Let $k$ be a commutative ring, and $R$ is a $k$-algebra which is flat as a $k$-module. Prove that if $B$ is an $R$-module (and hence a $k$-module), then $$R \otimes_k \mathrm{Tor}_n^k(B,C) \simeq \mathrm{Tor}_n^R(B,R\otimes_k C)$$ for all $k$-modules $C$ and all $n \geq 0$.

I attempted the following. I took a resolution $\mathbf{P}_{\bullet}$ of $C$ as a $k$-module and tensorized with $B$, yielding $$ \cdots \to B \otimes_k P_n \to \cdots \to B \otimes_k P_1 \to B \otimes_k P_0 \to 0.$$ The homology of this becomes $\mathrm{Tor}^k_n(B,C)$. Then I tried following two roads:

1. Considering the sequence $$0 \to Im(d_{n+1}\otimes Id) \to \ker(d_n \otimes Id) \to \mathrm{Tor}_n^k(B,C) \to 0,$$ which is exact, and passing $R \otimes_k \square$. Since, $R$ is $k$-flat, this will yield an exact sequence. However I wasn't able to continue in this road.
2. Tensorizing $\mathbf{P}_{\bullet}$ with $R$ as a $k$-module, obtaining $$ \cdots \to R \otimes_k P_n \to \cdots \to R \otimes_k P_1 \to R \otimes_k P_0 \to 0,$$ which are all $R$-modules, and is a resolution of $R \otimes_k C$. However, I don't know that this resolution is projective over $R$ (actually, I think this is false, since tensorizing with $B \otimes_R\square $ would make $R$ vanish).
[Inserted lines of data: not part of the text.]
-- pv_equiv track=rewrite | github.com/pypi-data/pypi-mirror-83 | packages/szyfrow/szyfrow-0.0.3.tar.gz/szyfrow-0.0.3/szyfrow/playfair.py | playfair_bigrams
-- ===== SOURCE A (Python) =====
-- def playfair_bigrams(text, padding_letter='x', padding_replaces_repeat=True):
--     i = 0
--     bigrams = []
--     while i < len(text):
--         bigram = text[i:i+2]
--         if len(bigram) == 1:
--             i = len(text) + 1
--             bigram = bigram + padding_letter
--         else:
--             if bigram[0] == bigram[1]:
--                 bigram = bigram[0] + padding_letter
--                 if padding_replaces_repeat:
--                     i += 2
--                 else:
--                     i += 1
--             else:
--                 i += 2
--         bigrams += [bigram]
--     return bigrams
-- ===== SOURCE B (Python) =====
-- def playfair_bigrams(text, padding_letter='x', padding_replaces_repeat=True):
--     bigrams = []
--     pending = None
--     for c in text:
--         if pending is None:
--             pending = c
--         elif pending == c:
--             bigrams.append(pending + padding_letter)
--             pending = None if padding_replaces_repeat else c
--         else:
--             bigrams.append(pending + c)
--             pending = None
--     if pending is not None:
--         bigrams.append(pending + padding_letter)
--     return bigrams
-- ===== Notes on version B (the rewrite author's own statement) =====
-- stated objective: simpler
-- what changed: Replaced the index-jumping while loop over slices by a single for-loop over characters maintaining one pending character, with a final flush for a leftover character.
import Mathlib
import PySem

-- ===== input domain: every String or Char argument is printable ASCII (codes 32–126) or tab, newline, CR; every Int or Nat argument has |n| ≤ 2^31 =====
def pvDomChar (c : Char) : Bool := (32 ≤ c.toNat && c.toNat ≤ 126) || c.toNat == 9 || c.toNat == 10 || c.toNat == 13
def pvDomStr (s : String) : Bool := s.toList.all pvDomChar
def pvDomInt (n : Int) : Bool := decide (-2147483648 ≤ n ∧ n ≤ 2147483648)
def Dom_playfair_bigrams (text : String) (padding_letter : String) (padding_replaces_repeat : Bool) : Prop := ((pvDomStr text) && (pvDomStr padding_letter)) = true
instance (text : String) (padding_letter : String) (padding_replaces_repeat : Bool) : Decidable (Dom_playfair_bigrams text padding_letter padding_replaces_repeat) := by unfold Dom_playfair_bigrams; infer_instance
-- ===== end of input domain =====

-- B replaces A's index-jumping while loop over slices by a single fold over characters
-- maintaining one pending character (objective: simpler); same return value, proved equal.


-- ===== PORT A =====
-- A's while loop: index i jumps by 1 or 2 (or to len+1); ported as recursion on i
-- with the slice text[i:i+2] taken literally as (drop i).take 2 (exact for 0 ≤ i).
def playfairLoopA (cs : List Char) (pad : String) (rep : Bool) (i : Nat)
    (bigrams : List String) : List String :=
  if _h : i < cs.length then
    let bg := (cs.drop i).take 2
    if bg.length = 1 then
      -- i = len(text) + 1, loop exits at the next test
      bigrams ++ [String.mk bg ++ pad]
    else
      match bg with
      | a :: b :: _ =>
        if a = b then
          if rep then
            playfairLoopA cs pad rep (i + 2) (bigrams ++ [String.mk [a] ++ pad])
          else
            playfairLoopA cs pad rep (i + 1) (bigrams ++ [String.mk [a] ++ pad])
        else
          playfairLoopA cs pad rep (i + 2) (bigrams ++ [String.mk [a, b]])
      | _ => bigrams   -- unreachable: i < len forces bg nonempty
  else bigrams
termination_by cs.length - i
decreasing_by all_goals omega

def playfair_bigrams (text : String) (padding_letter : String) (padding_replaces_repeat : Bool) : List String :=
  playfairLoopA text.toList padding_letter padding_replaces_repeat 0 []

-- ===== PORT B =====
-- B's for-loop: a fold over the characters with state (pending, bigrams), then a final flush.
def playfairStepB (pad : String) (rep : Bool) (st : Option Char × List String) (c : Char) :
    Option Char × List String :=
  match st.1 with
  | none => (some c, st.2)
  | some p =>
    if p = c then (if rep then none else some c, st.2 ++ [String.mk [p] ++ pad])
    else (none, st.2 ++ [String.mk [p, c]])

def playfair_bigrams_alt (text : String) (padding_letter : String) (padding_replaces_repeat : Bool) : List String :=
  let st := text.toList.foldl (playfairStepB padding_letter padding_replaces_repeat) (none, [])
  match st.1 with
  | none => st.2
  | some p => st.2 ++ [String.mk [p] ++ padding_letter]

-- ===== PRECONDITION & SPEC =====
def Spec_playfair_bigrams (text : String) (padding_letter : String) (padding_replaces_repeat : Bool) (out : List String) : Prop := out = playfair_bigrams_alt text padding_letter padding_replaces_repeat
instance (text : String) (padding_letter : String) (padding_replaces_repeat : Bool) (out : List String) : Decidable (Spec_playfair_bigrams text padding_letter padding_replaces_repeat out) := by unfold Spec_playfair_bigrams; infer_instance

-- ===== CLAIM (what is proved, stated in full; the proofs are below) =====
def Claim_equal_playfair_bigrams : Prop := ∀ (text : String) (padding_letter : String) (padding_replaces_repeat : Bool), Dom_playfair_bigrams text padding_letter padding_replaces_repeat → Spec_playfair_bigrams text padding_letter padding_replaces_repeat (playfair_bigrams text padding_letter padding_replaces_repeat)

-- ===== LEMMAS AND PROOFS =====

-- Reference recursion both ports are reduced to.
def goRef (pad : String) (rep : Bool) : List Char → List String
  | [] => []
  | [a] => [String.mk [a] ++ pad]
  | a :: b :: rest =>
    if a = b then
      if rep then (String.mk [a] ++ pad) :: goRef pad rep rest
      else (String.mk [a] ++ pad) :: goRef pad rep (b :: rest)
    else
      String.mk [a, b] :: goRef pad rep rest
termination_by cs => cs.length
decreasing_by
  all_goals simp
  all_goals omega

theorem playfairLoopA_eq_goRef (pad : String) (rep : Bool) (cs : List Char) :
    ∀ i bigrams, playfairLoopA cs pad rep i bigrams = bigrams ++ goRef pad rep (cs.drop i) := by
  intro i
  induction hn : cs.length - i using Nat.strong_induction_on generalizing i with
  | _ n ih =>
    intro bigrams
    rw [playfairLoopA]
    by_cases h : i < cs.length
    · simp only [h, dif_pos]
      have hdrop : cs.drop i ≠ [] := by
        simp [List.drop_eq_nil_iff]; omega
      obtain ⟨a, rest, hd⟩ := List.exists_cons_of_ne_nil hdrop
      have hrest : rest = cs.drop (i + 1) := by
        have h1 : (cs.drop i).drop 1 = cs.drop (i + 1) := by rw [List.drop_drop]
        simp [hd] at h1
        simp [h1]
      rcases rest with _ | ⟨b, rest2⟩
      · -- single-char slice
        simp [hd, goRef]
      · have hrest2 : rest2 = cs.drop (i + 2) := by
          have h1 : (cs.drop (i + 1)).drop 1 = cs.drop (i + 2) := by
            rw [List.drop_drop]
          rw [← hrest] at h1
          simp at h1
          simp [h1]
        simp only [hd, List.take_succ_cons, List.length_cons]
        simp only [List.take_zero]
        by_cases hab : a = b
        · simp only [hab, if_true]
          rcases rep with _ | _
          · simp only [Bool.false_eq_true, if_false]
            rw [ih (cs.length - (i+1)) (by omega) (i+1) rfl]
            simp [goRef, ← hrest]
          · simp only [if_true]
            rw [ih (cs.length - (i+2)) (by omega) (i+2) rfl]
            simp [goRef, ← hrest2]
        · simp only [if_neg hab]
          rw [ih (cs.length - (i+2)) (by omega) (i+2) rfl]
          simp [goRef, hab, ← hrest2]
    · simp only [h, dif_neg, not_false_iff]
      have : cs.drop i = [] := by simp [List.drop_eq_nil_iff]; omega
      simp [this, goRef]

def flushB (pad : String) (st : Option Char × List String) : List String :=
  match st.1 with
  | none => st.2
  | some p => st.2 ++ [String.mk [p] ++ pad]

theorem foldB_eq_goRef (pad : String) (rep : Bool) (cs : List Char) :
    ∀ (pend : Option Char) (acc : List String),
      flushB pad (cs.foldl (playfairStepB pad rep) (pend, acc)) =
        acc ++ goRef pad rep ((pend.toList) ++ cs) := by
  induction cs with
  | nil =>
    intro pend acc
    rcases pend with _ | p <;> simp [flushB, goRef]
  | cons c rest ih =>
    intro pend acc
    rcases pend with _ | p
    · simp only [List.foldl_cons, playfairStepB, Option.toList]
      rw [ih (some c) acc]
      simp
    · by_cases hpc : p = c
      · subst hpc
        simp only [List.foldl_cons, playfairStepB, Option.toList]
        rw [if_pos trivial]
        rcases rep with _ | _
        · simp only [Bool.false_eq_true, if_false]
          rw [ih (some p) _]
          simp [goRef]
        · simp only [if_true]
          rw [ih none _]
          simp [goRef]
      · simp only [List.foldl_cons, playfairStepB, if_neg hpc, Option.toList]
        rw [ih none _]
        simp [goRef, hpc]

-- ===== VERDICT (by name: the statement is the Claim_ definition above) =====
theorem playfair_bigrams_spec : Claim_equal_playfair_bigrams := by
  intro text pad rep _
  unfold Spec_playfair_bigrams playfair_bigrams playfair_bigrams_alt
  rw [playfairLoopA_eq_goRef]
  have := foldB_eq_goRef pad rep text.toList none []
  simp [flushB] at this ⊢
  rw [← this]
-- pv_equiv track=rewrite | github.com/Man1907/Lubricant-Classification-Project | assign_casual_photos.py | find_nearest_reference
-- ===== SOURCE A (Python) =====
-- def find_nearest_reference(photo_num, ref_numbers):
--     """
--     Find the nearest reference photo by number.
--     Prefer the reference photo just BEFORE this one (same heating stage).
--     """
--     best_ref = None
--     best_dist = float("inf")
--
--     for ref_num in ref_numbers:
--         # Prefer earlier reference (casual photo was taken at same stage)
--         dist = photo_num - ref_num
--         if dist >= 0 and dist < best_dist:
--             best_dist = dist
--             best_ref = ref_num
--
--     # If no earlier reference found, use the closest one
--     if best_ref is None:
--         for ref_num in ref_numbers:
--             dist = abs(photo_num - ref_num)
--             if dist < best_dist:
--                 best_dist = dist
--                 best_ref = ref_num
--
--     return best_ref
-- ===== SOURCE B (Python) =====
-- def find_nearest_reference(photo_num, ref_numbers):
--     """Single merged pass: keep the best 'before' ref and the best 'any' ref
--     in two independent accumulators; return the 'before' one if it exists."""
--     best_before = None
--     dist_before = float("inf")
--     best_any = None
--     dist_any = float("inf")
--     for ref_num in ref_numbers:
--         d = photo_num - ref_num
--         if d >= 0 and d < dist_before:
--             dist_before = d
--             best_before = ref_num
--         if abs(d) < dist_any:
--             dist_any = abs(d)
--             best_any = ref_num
--     return best_before if best_before is not None else best_any
-- ===== Notes on version B (the rewrite author's own statement) =====
-- stated objective: alternative
-- what changed: A's conditional second full scan (run only when no earlier reference exists) is merged into a single pass that maintains two independent accumulators (best earlier ref and best absolute-distance ref) and picks between them after the loop.
import Mathlib
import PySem

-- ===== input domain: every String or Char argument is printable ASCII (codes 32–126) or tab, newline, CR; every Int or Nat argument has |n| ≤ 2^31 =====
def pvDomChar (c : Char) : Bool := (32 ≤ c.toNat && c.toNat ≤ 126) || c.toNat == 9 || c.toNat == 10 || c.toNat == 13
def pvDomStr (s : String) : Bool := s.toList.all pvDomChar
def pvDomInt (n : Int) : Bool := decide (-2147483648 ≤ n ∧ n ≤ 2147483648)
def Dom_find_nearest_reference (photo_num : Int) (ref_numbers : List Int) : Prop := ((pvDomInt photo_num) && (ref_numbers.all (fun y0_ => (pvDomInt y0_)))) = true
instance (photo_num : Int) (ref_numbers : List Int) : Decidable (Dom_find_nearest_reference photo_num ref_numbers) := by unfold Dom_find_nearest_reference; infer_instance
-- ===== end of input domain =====

-- B merges A's conditional second scan into one pass with two independent accumulators (alternative decomposition, same cost); return values only.


-- dist < best_dist where best_dist starts as float("inf"): none models inf
def pvLtInf (d : Int) : Option Int → Bool
  | none => true
  | some b => decide (d < b)

-- ===== PORT A =====
-- first loop of A: prefer refs at or before photo_num
def pvALoop1 (photo_num : Int) (ref_numbers : List Int) : Option Int × Option Int :=
  ref_numbers.foldl (fun st ref_num =>
    let dist := photo_num - ref_num
    if 0 ≤ dist && pvLtInf dist st.2 then (some ref_num, some dist) else st)
    (none, none)

-- second loop of A: closest by absolute distance, continuing with the same state
def pvALoop2 (photo_num : Int) (ref_numbers : List Int) (st0 : Option Int × Option Int) : Option Int × Option Int :=
  ref_numbers.foldl (fun st ref_num =>
    let dist := |photo_num - ref_num|
    if pvLtInf dist st.2 then (some ref_num, some dist) else st) st0

def find_nearest_reference (photo_num : Int) (ref_numbers : List Int) : Option Int :=
  let s := pvALoop1 photo_num ref_numbers
  match s.1 with
  | some r => some r
  | none => (pvALoop2 photo_num ref_numbers s).1

-- ===== PORT B =====
-- single pass; state = ((best_before, dist_before), (best_any, dist_any))
def find_nearest_reference_alt (photo_num : Int) (ref_numbers : List Int) : Option Int :=
  let s := ref_numbers.foldl
    (fun (st : (Option Int × Option Int) × (Option Int × Option Int)) ref_num =>
      let d := photo_num - ref_num
      let before := if 0 ≤ d && pvLtInf d st.1.2 then (some ref_num, some d) else st.1
      let any := if pvLtInf |d| st.2.2 then (some ref_num, some |d|) else st.2
      (before, any))
    ((none, none), (none, none))
  match s.1.1 with
  | some r => some r
  | none => s.2.1

-- ===== PRECONDITION & SPEC =====
def Spec_find_nearest_reference (photo_num : Int) (ref_numbers : List Int) (out : Option Int) : Prop := out = find_nearest_reference_alt photo_num ref_numbers
instance (photo_num : Int) (ref_numbers : List Int) (out : Option Int) : Decidable (Spec_find_nearest_reference photo_num ref_numbers out) := by unfold Spec_find_nearest_reference; infer_instance

-- ===== CLAIM (what is proved, stated in full; the proofs are below) =====
def Claim_equal_find_nearest_reference : Prop := ∀ (photo_num : Int) (ref_numbers : List Int), Dom_find_nearest_reference photo_num ref_numbers → Spec_find_nearest_reference photo_num ref_numbers (find_nearest_reference photo_num ref_numbers)

-- ===== LEMMAS AND PROOFS =====

-- B's paired fold splits into the two independent folds
theorem pvB_split (photo_num : Int) (ref_numbers : List Int)
    (s1 s2 : Option Int × Option Int) :
    ref_numbers.foldl
      (fun (st : (Option Int × Option Int) × (Option Int × Option Int)) ref_num =>
        let d := photo_num - ref_num
        let before := if 0 ≤ d && pvLtInf d st.1.2 then (some ref_num, some d) else st.1
        let any := if pvLtInf |d| st.2.2 then (some ref_num, some |d|) else st.2
        (before, any))
      (s1, s2)
    = (ref_numbers.foldl (fun st ref_num =>
        let dist := photo_num - ref_num
        if 0 ≤ dist && pvLtInf dist st.2 then (some ref_num, some dist) else st) s1,
       ref_numbers.foldl (fun st ref_num =>
        let dist := |photo_num - ref_num|
        if pvLtInf dist st.2 then (some ref_num, some dist) else st) s2) := by
  induction ref_numbers generalizing s1 s2 with
  | nil => rfl
  | cons x xs ih => simp only [List.foldl_cons]; exact ih _ _

-- in A's first loop, best_ref and best_dist become some together
theorem pvALoop1_none (photo_num : Int) (ref_numbers : List Int)
    (st : Option Int × Option Int) (h : st.1 = none → st.2 = none) :
    (ref_numbers.foldl (fun st ref_num =>
        let dist := photo_num - ref_num
        if 0 ≤ dist && pvLtInf dist st.2 then (some ref_num, some dist) else st) st).1 = none →
    (ref_numbers.foldl (fun st ref_num =>
        let dist := photo_num - ref_num
        if 0 ≤ dist && pvLtInf dist st.2 then (some ref_num, some dist) else st) st).2 = none := by
  induction ref_numbers generalizing st with
  | nil => exact h
  | cons x xs ih =>
      simp only [List.foldl_cons]
      apply ih
      intro hn
      dsimp only at hn ⊢
      by_cases hc : (decide (0 ≤ photo_num - x) && pvLtInf (photo_num - x) st.2) = true
      · rw [if_pos hc] at hn; cases hn
      · rw [if_neg hc] at hn ⊢; exact h hn

-- ===== VERDICT (by name: the statement is the Claim_ definition above) =====
theorem find_nearest_reference_spec : Claim_equal_find_nearest_reference := by
  intro photo_num refs _
  unfold Spec_find_nearest_reference find_nearest_reference find_nearest_reference_alt pvALoop1 pvALoop2
  rw [pvB_split]
  set f1 := refs.foldl (fun st ref_num =>
      let dist := photo_num - ref_num
      if 0 ≤ dist && pvLtInf dist st.2 then (some ref_num, some dist) else st) ((none, none) : Option Int × Option Int) with hf1
  cases h1 : f1.1 with
  | some r => simp [h1]
  | none =>
      have h2 : f1.2 = none := by
        apply pvALoop1_none photo_num refs (none, none) (by intro; rfl)
        exact h1
      have hf : f1 = (none, none) := Prod.ext h1 h2
      rw [hf]
-- pv_equiv track=rewrite | github.com/Global19-atlassian-net/pbalign | pbalign/alignservice/blasr.py | __parseAlgorithmOptionItems
-- ===== SOURCE A (Python) =====
-- def __parseAlgorithmOptionItems(optionstr):
--     """Given a string of algorithm options, reconstruct option items.
--     First, split the string by white space, then reconstruct path with
--     white spaces.
--     """
--     items = optionstr.split(' ')
--     ret = []
--     for index, item in enumerate(items):
--         if item.endswith('\\'):
--             item =  '{x} '.format(x=item)
--         if index > 0 and items[index-1].endswith('\\'):
--             ret[-1] = "{x}{y}".format(x=ret[-1], y=item)
--         else:
--             ret.append(item)
--     return ret
-- ===== SOURCE B (Python) =====
-- import re
--
-- def __parseAlgorithmOptionItems(optionstr):
--     """Reconstruct option items: split at every space that is not
--     escaped by an immediately preceding backslash (one regex pass)."""
--     return re.split(r'(?<!\\) ', optionstr)
-- ===== Notes on version B (the rewrite author's own statement) =====
-- stated objective: idiomatic
-- what changed: Replaces the split-then-re-merge loop (enumerate with a previous-token lookback and ret[-1] mutation) by a single regex split at every space not preceded by a backslash.
-- intended difference: On strings ending in a backslash A appends a phantom space to the last item (e.g. 'x\\' -> ['x\\ ']) because its escape-space is added unconditionally even with no following token; B returns the item as written ('x\\'), which is the intended reconstruction since that space never occurred in the input. — e.g. on __parseAlgorithmOptionItems("x\\"): A returns ["x\\ "], B returns ["x\\"]
import Mathlib
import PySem

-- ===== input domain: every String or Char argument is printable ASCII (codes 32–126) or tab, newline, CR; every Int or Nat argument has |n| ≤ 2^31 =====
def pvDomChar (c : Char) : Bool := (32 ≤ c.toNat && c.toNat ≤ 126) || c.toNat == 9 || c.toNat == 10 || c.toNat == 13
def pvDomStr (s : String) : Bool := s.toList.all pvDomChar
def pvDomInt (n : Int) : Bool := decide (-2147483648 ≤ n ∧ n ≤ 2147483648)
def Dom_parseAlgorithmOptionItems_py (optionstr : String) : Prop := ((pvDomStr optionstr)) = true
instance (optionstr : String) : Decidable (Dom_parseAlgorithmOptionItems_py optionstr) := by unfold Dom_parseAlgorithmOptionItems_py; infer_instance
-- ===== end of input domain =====

-- B replaces A's split-then-re-merge enumerate loop by one regex split at every space
-- not preceded by a backslash; on strings ending in '\' A returns a phantom trailing
-- space and B the item as written (see D_ below).

-- ===== PORT A =====
-- literal port of __parseAlgorithmOptionItems: items = optionstr.split(' '),
-- then an enumerate loop with a lookback at items[index-1] and ret[-1] mutation.
def parseAlgorithmOptionItems_py (optionstr : String) : List String :=
  let items := (PySem.Str.split? optionstr " ").getD []  -- sep " " ≠ "" so split? is always `some`
  (PySem.List.enumerate items).foldl
    (fun ret p =>
      let index := p.1
      let item := p.2
      let item := if PySem.Str.endswith item "\\" then item ++ " " else item
      if index > 0 ∧ PySem.Str.endswith (PySem.List.pyGetD items (index - 1) "") "\\" then
        -- ret[-1] = ret[-1] + item  (ret is nonempty whenever this branch runs)
        ret.dropLast ++ [ret.getLastD "" ++ item]
      else
        ret ++ [item]) []

-- ===== PORT B =====
-- hand port of re.split(r'(?<!\\) ', optionstr): exact for this pattern, because the
-- lookbehind inspects one character — a space is a split point iff the accumulated
-- chunk does not end in '\' (after a split the preceding character was a space).
def pvAltGo (acc : List (List Char)) (cur : List Char) : List Char → List (List Char)
  | [] => acc ++ [cur]
  | c :: rest =>
      if c = ' ' ∧ PySem.Chars.endswith cur ['\\'] = false then
        pvAltGo (acc ++ [cur]) [] rest
      else
        pvAltGo acc (cur ++ [c]) rest

def parseAlgorithmOptionItems_py_alt (optionstr : String) : List String :=
  (pvAltGo [] [] optionstr.toList).map String.ofList

-- ===== PRECONDITION & SPEC =====
-- On strings ending in a backslash, A appends a phantom space to the last item
-- ('x\' -> ['x\ ']) because its escape-space is added even with no following token;
-- B returns the item as written ('x\'), the intended reconstruction since that
-- space never occurred in the input.
def D_parseAlgorithmOptionItems_py (optionstr : String) : Prop :=
  PySem.Str.endswith optionstr "\\" = true
instance (optionstr : String) : Decidable (D_parseAlgorithmOptionItems_py optionstr) := by
  unfold D_parseAlgorithmOptionItems_py; infer_instance

def Spec_parseAlgorithmOptionItems_py (optionstr : String) (out : List String) : Prop :=
  ¬ D_parseAlgorithmOptionItems_py optionstr → out = parseAlgorithmOptionItems_py_alt optionstr
instance (optionstr : String) (out : List String) : Decidable (Spec_parseAlgorithmOptionItems_py optionstr out) := by
  unfold Spec_parseAlgorithmOptionItems_py; infer_instance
Therefore, this road got blocked as well.

I would appreciate some help.

Answer 1

Take an exact sequence of $k$-modules $0\to X\to Y\to C\to 0$, where $Y$ is projective.

Then also $R\otimes_k Y$ is projective as $R$-module, because $Y$ is a direct summand of a free $k$-module and this implies $R\otimes_k Y$ is a direct summand of a free $R$-module. Now we have the long exact sequence $$\DeclareMathOperator{\Tor}{Tor} \dots\to\Tor_{n+1}^k(B,Y)\to\Tor_{n+1}^k(B,C)\to \Tor_n^k(B,X)\to\Tor_n^k(B,Y)\to\Tor_n^k(B,C)\to\\ \dots\to\Tor_2^k(B,Y)\to\Tor_2^k(B,C)\to\Tor_1^k(B,X)\to \Tor_1^k(B,Y)\to\Tor_1^k(B,C)\to \\ B\otimes_k X\to B\otimes_k Y\to B\otimes_k C\to 0 $$ For $n>0$, we essentially have $$ \Tor_{n+1}^k(B,C)\cong \Tor_n^k(B,X) $$ and, obviously, $$ R\otimes_k\Tor_{n+1}^k(B,C)\cong R\otimes_k\Tor_n^k(B,X) $$ (note that here we don't need flatness of $R$).

Similarly, we get, for $n>0$, $$ \Tor_{n+1}^R(B,R\otimes_k C)\cong \Tor_n^R(B,R\otimes_k X) $$ (here we use the fact that $R\otimes_k Y$ is projective).

Notice also that we have a commutative diagram $$\require{AMScd} \begin{CD} R\otimes_k (B\otimes_k X) @>>> R\otimes_k (B\otimes_k Y) @>>> R\otimes_k (B\otimes_k C) @>>> 0 \\ @VVV @VVV @VVV \\ B\otimes_k (R\otimes_k X) @>>> B\otimes_k (R\otimes_k Y) @>>> B\otimes_k (R\otimes_k C) @>>> 0 \end{CD} $$ where the vertical arrows are isomorphisms. Here we're using flatness of $R$, which is also used to build the homomorphism between the two long exact sequences.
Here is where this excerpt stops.